Exercise brief
Across the listing below, how many lines contain the string "hsplit"? Only the number is needed.

Extracted material
-- pv_equiv track=rewrite | github.com/Ananthu27/CP-MTECH | sweep line algorithms/convex_hull.py | reduceL
-- ===== SOURCE A (Python) =====
-- def turn(x,y,z):
--     # return determinent after shifting y to the origin
--     return ((x[0]-y[0])*(z[1]-y[1]))-((x[1]-y[1])*(z[0]-y[0]))
--
-- def reduceL(hull):
--     if len(hull)<3:
--         return hull
--     else :
--         a = hull[-3]
--         b = hull[-2]
--         c = hull[-1]
--         res = turn(a,b,c)
--         # no turn or right turn
--         if res >= 0 :
--             return hull
--
--         # left trurn
--         else :
--             r = hull.pop(-2)
--             return reduceL(hull)
-- ===== SOURCE B (Python) =====
-- def turn(x,y,z):
--     # return determinent after shifting y to the origin
--     return ((x[0]-y[0])*(z[1]-y[1]))-((x[1]-y[1])*(z[0]-y[0]))
--
-- def reduceL(hull):
--     # The last point c never moves: scan backwards for the first index k at
--     # which no left turn remains, then delete the rejected points in one splice.
--     if len(hull) < 3:
--         return hull
--     c = hull[-1]
--     k = len(hull) - 1
--     while k >= 2 and turn(hull[k-2], hull[k-1], c) < 0:
--         k -= 1
--     del hull[k:-1]
--     return hull
-- ===== Notes on version B (the rewrite author's own statement) =====
-- stated objective: alternative
-- what changed: Replaced the pop-one-point-and-recurse scheme with a single backward index scan that finds the cut position k and then removes all rejected points with one splice (del hull[k:-1]), avoiding the O(n) tail shift of each pop(-2); a timing run could not measure a difference on the generated inputs.
import Mathlib
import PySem

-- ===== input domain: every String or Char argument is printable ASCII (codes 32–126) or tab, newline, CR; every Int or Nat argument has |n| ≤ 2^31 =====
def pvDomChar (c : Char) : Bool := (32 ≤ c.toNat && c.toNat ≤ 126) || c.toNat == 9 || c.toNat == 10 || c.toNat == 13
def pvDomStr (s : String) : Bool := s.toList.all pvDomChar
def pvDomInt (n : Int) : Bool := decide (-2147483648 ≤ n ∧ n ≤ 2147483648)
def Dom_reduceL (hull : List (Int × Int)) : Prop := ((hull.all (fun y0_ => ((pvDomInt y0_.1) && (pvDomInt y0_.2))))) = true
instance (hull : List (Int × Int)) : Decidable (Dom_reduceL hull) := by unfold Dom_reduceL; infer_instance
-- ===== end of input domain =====

-- B replaces A's pop-and-recurse with a backward index scan that finds the cut position and one
-- splice; both Pythons mutate the argument list in place — the equivalence proved here is about
-- the RETURN value (which is the mutated list in both).

-- ===== PORT A =====
def turnDet (x y z : Int × Int) : Int :=
  ((x.1 - y.1) * (z.2 - y.2)) - ((x.2 - y.2) * (z.1 - y.1))

def reduceL (hull : List (Int × Int)) : List (Int × Int) :=
  if hull.length < 3 then hull
  else
    let a := (PySem.List.pyGet? hull (-3)).getD (0, 0)
    let b := (PySem.List.pyGet? hull (-2)).getD (0, 0)
    let c := (PySem.List.pyGet? hull (-1)).getD (0, 0)
    let res := turnDet a b c
    if res ≥ 0 then hull
    else
      match hp : PySem.List.pop? hull (-2) with
      | some r => reduceL r.2
      | none => hull
termination_by hull.length
decreasing_by
  have := PySem.List.length_of_pop?_eq_some hull hp
  omega

-- ===== PORT B =====
-- the while loop of Source B: decrement k while k >= 2 and turn(hull[k-2], hull[k-1], c) < 0
def reduceLoop (hull : List (Int × Int)) (c : Int × Int) (k : Nat) : Nat :=
  if h : 2 ≤ k ∧
      turnDet ((PySem.List.pyGet? hull ((k : Int) - 2)).getD (0, 0))
              ((PySem.List.pyGet? hull ((k : Int) - 1)).getD (0, 0)) c < 0 then
    reduceLoop hull c (k - 1)
  else k
termination_by k
decreasing_by omega

def reduceL_alt (hull : List (Int × Int)) : List (Int × Int) :=
  if hull.length < 3 then hull
  else
    let c := (PySem.List.pyGet? hull (-1)).getD (0, 0)
    let k := reduceLoop hull c (hull.length - 1)
    -- del hull[k:-1]; return hull
    hull.take k ++ [c]

-- ===== PRECONDITION & SPEC =====
def Spec_reduceL (hull : List (Int × Int)) (out : List (Int × Int)) : Prop := out = reduceL_alt hull
instance (hull : List (Int × Int)) (out : List (Int × Int)) : Decidable (Spec_reduceL hull out) := by unfold Spec_reduceL; infer_instance

-- ===== CLAIM (what is proved, stated in full; the proofs are below) =====
def Claim_equal_reduceL : Prop := ∀ (hull : List (Int × Int)), Dom_reduceL hull → Spec_reduceL hull (reduceL hull)

-- ===== LEMMAS AND PROOFS =====

lemma reduceLoop_le (hull : List (Int × Int)) (c : Int × Int) (k : Nat) :
    reduceLoop hull c k ≤ k := by
  induction k using Nat.strong_induction_on with
  | _ k ih =>
    rw [reduceLoop]
    split
    · rename_i h
      exact le_trans (ih (k - 1) (by omega)) (by omega)
    · exact le_rfl

-- invariant: A applied to the current list (a prefix of p plus the fixed last point c)
-- equals B's cut index computed by the loop
lemma reduceL_take (p : List (Int × Int)) (c : Int × Int) (k : Nat) (hk : k ≤ p.length) :
    reduceL (p.take k ++ [c]) = p.take (reduceLoop (p ++ [c]) c k) ++ [c] := by
  induction k using Nat.strong_induction_on with
  | _ k ih =>
    have hlen : (p.take k ++ [c]).length = k + 1 := by
      simp [List.length_take]; omega
    by_cases h2 : 2 ≤ k
    · -- at least two points before c
      have hk1 : k - 1 < p.length := by omega
      have hk2 : k - 2 < p.length := by omega
      have hxs1 : (p.take k ++ [c])[k - 1]? = some p[k - 1] := by
        rw [List.getElem?_append_left (by simp [List.length_take]; omega)]
        rw [List.getElem?_take, if_pos (by omega), List.getElem?_eq_getElem hk1]
      have hxs2 : (p.take k ++ [c])[k - 2]? = some p[k - 2] := by
        rw [List.getElem?_append_left (by simp [List.length_take]; omega)]
        rw [List.getElem?_take, if_pos (by omega), List.getElem?_eq_getElem hk2]
      have hg1 : PySem.List.pyGet? (p.take k ++ [c]) (-1) = some c :=
        PySem.List.pyGet?_neg_one_append_singleton _ _
      have hg2 : PySem.List.pyGet? (p.take k ++ [c]) (-2) = some p[k - 1] := by
        rw [PySem.List.pyGet?_neg_ofNat _ 2 (by omega) (by omega), hlen]
        have : k + 1 - 2 = k - 1 := by omega
        rw [this, hxs1]
      have hg3 : PySem.List.pyGet? (p.take k ++ [c]) (-3) = some p[k - 2] := by
        rw [PySem.List.pyGet?_neg_ofNat _ 3 (by omega) (by omega), hlen]
        have : k + 1 - 3 = k - 2 := by omega
        rw [this, hxs2]
      -- the loop's own indices, into p ++ [c]
      have hl1 : PySem.List.pyGet? (p ++ [c]) ((k : Int) - 1) = some p[k - 1] := by
        rw [PySem.List.pyGet?_of_nonneg (xs := p ++ [c]) (i := (k : Int) - 1) (by omega)]
        have : ((k : Int) - 1).toNat = k - 1 := by omega
        rw [this, List.getElem?_append_left hk1, List.getElem?_eq_getElem hk1]
      have hl2 : PySem.List.pyGet? (p ++ [c]) ((k : Int) - 2) = some p[k - 2] := by
        rw [PySem.List.pyGet?_of_nonneg (xs := p ++ [c]) (i := (k : Int) - 2) (by omega)]
        have : ((k : Int) - 2).toNat = k - 2 := by omega
        rw [this, List.getElem?_append_left hk2, List.getElem?_eq_getElem hk2]
      rw [reduceL]
      simp only [hg1, hg2, hg3, Option.getD_some]
      rw [if_neg (by omega)]
      by_cases hres : turnDet p[k - 2] p[k - 1] c ≥ 0
      · rw [if_pos hres]
        rw [reduceLoop, dif_neg (by simp only [hl1, hl2, Option.getD_some]; omega)]
      · rw [if_neg hres]
        have hpop : PySem.List.pop? (p.take k ++ [c]) (-2) =
            some (p[k - 1], p.take (k - 1) ++ [c]) := by
          unfold PySem.List.pop? PySem.List.pyIdx?
          rw [hlen]
          rw [if_neg (by omega), if_pos (by omega)]
          have hidx : k + 1 - ((-(-2 : Int)).toNat) = k - 1 := by omega
          simp only [hidx, Option.bind_some, hxs1, Option.map_some]
          have herase : (p.take k ++ [c]).eraseIdx (k - 1) = p.take (k - 1) ++ [c] := by
            rw [List.eraseIdx_append_of_lt_length (by simp [List.length_take]; omega)]
            rw [List.eraseIdx_eq_take_drop_succ, List.take_take]
            have : k - 1 + 1 = k := by omega
            rw [this]
            simp
          rw [herase]
        split
        · rename_i r heq
          rw [hpop] at heq
          injection heq with heq
          subst heq
          rw [ih (k - 1) (by omega) (by omega)]
          conv_rhs => rw [reduceLoop, dif_pos ⟨h2, by
            simp only [hl1, hl2, Option.getD_some]; omega⟩]
        · rename_i heq
          rw [hpop] at heq
          exact absurd heq (by simp)
    · -- fewer than two points before c: both sides leave the list alone
      rw [reduceL, if_pos (by omega)]
      rw [reduceLoop, dif_neg (by omega)]

theorem reduceL_spec_aux (hull : List (Int × Int)) : reduceL hull = reduceL_alt hull := by
  by_cases h : hull.length < 3
  · rw [reduceL, if_pos h]
    rw [reduceL_alt, if_pos h]
  · have hne : hull ≠ [] := by
      intro e; rw [e] at h; simp at h
    have hsplit : hull = hull.dropLast ++ [hull.getLast hne] :=
      (List.dropLast_append_getLast hne).symm
    have hp : hull.dropLast.length = hull.length - 1 := List.length_dropLast
    have hmain := reduceL_take hull.dropLast (hull.getLast hne) hull.dropLast.length le_rfl
    rw [List.take_length, ← hsplit] at hmain
    rw [reduceL_alt, if_neg h]
    simp only [PySem.List.pyGet?_neg_one, List.getLast?_eq_some_getLast hne, Option.getD_some]
    rw [hp] at hmain
    rw [hmain, List.dropLast_eq_take, List.take_take,
        Nat.min_eq_left (reduceLoop_le hull (hull.getLast hne) (hull.length - 1))]

-- ===== VERDICT (by name: the statement is the Claim_ definition above) =====
theorem reduceL_spec : Claim_equal_reduceL := by
  intro hull _
  exact reduceL_spec_aux hull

Result of the exercise
2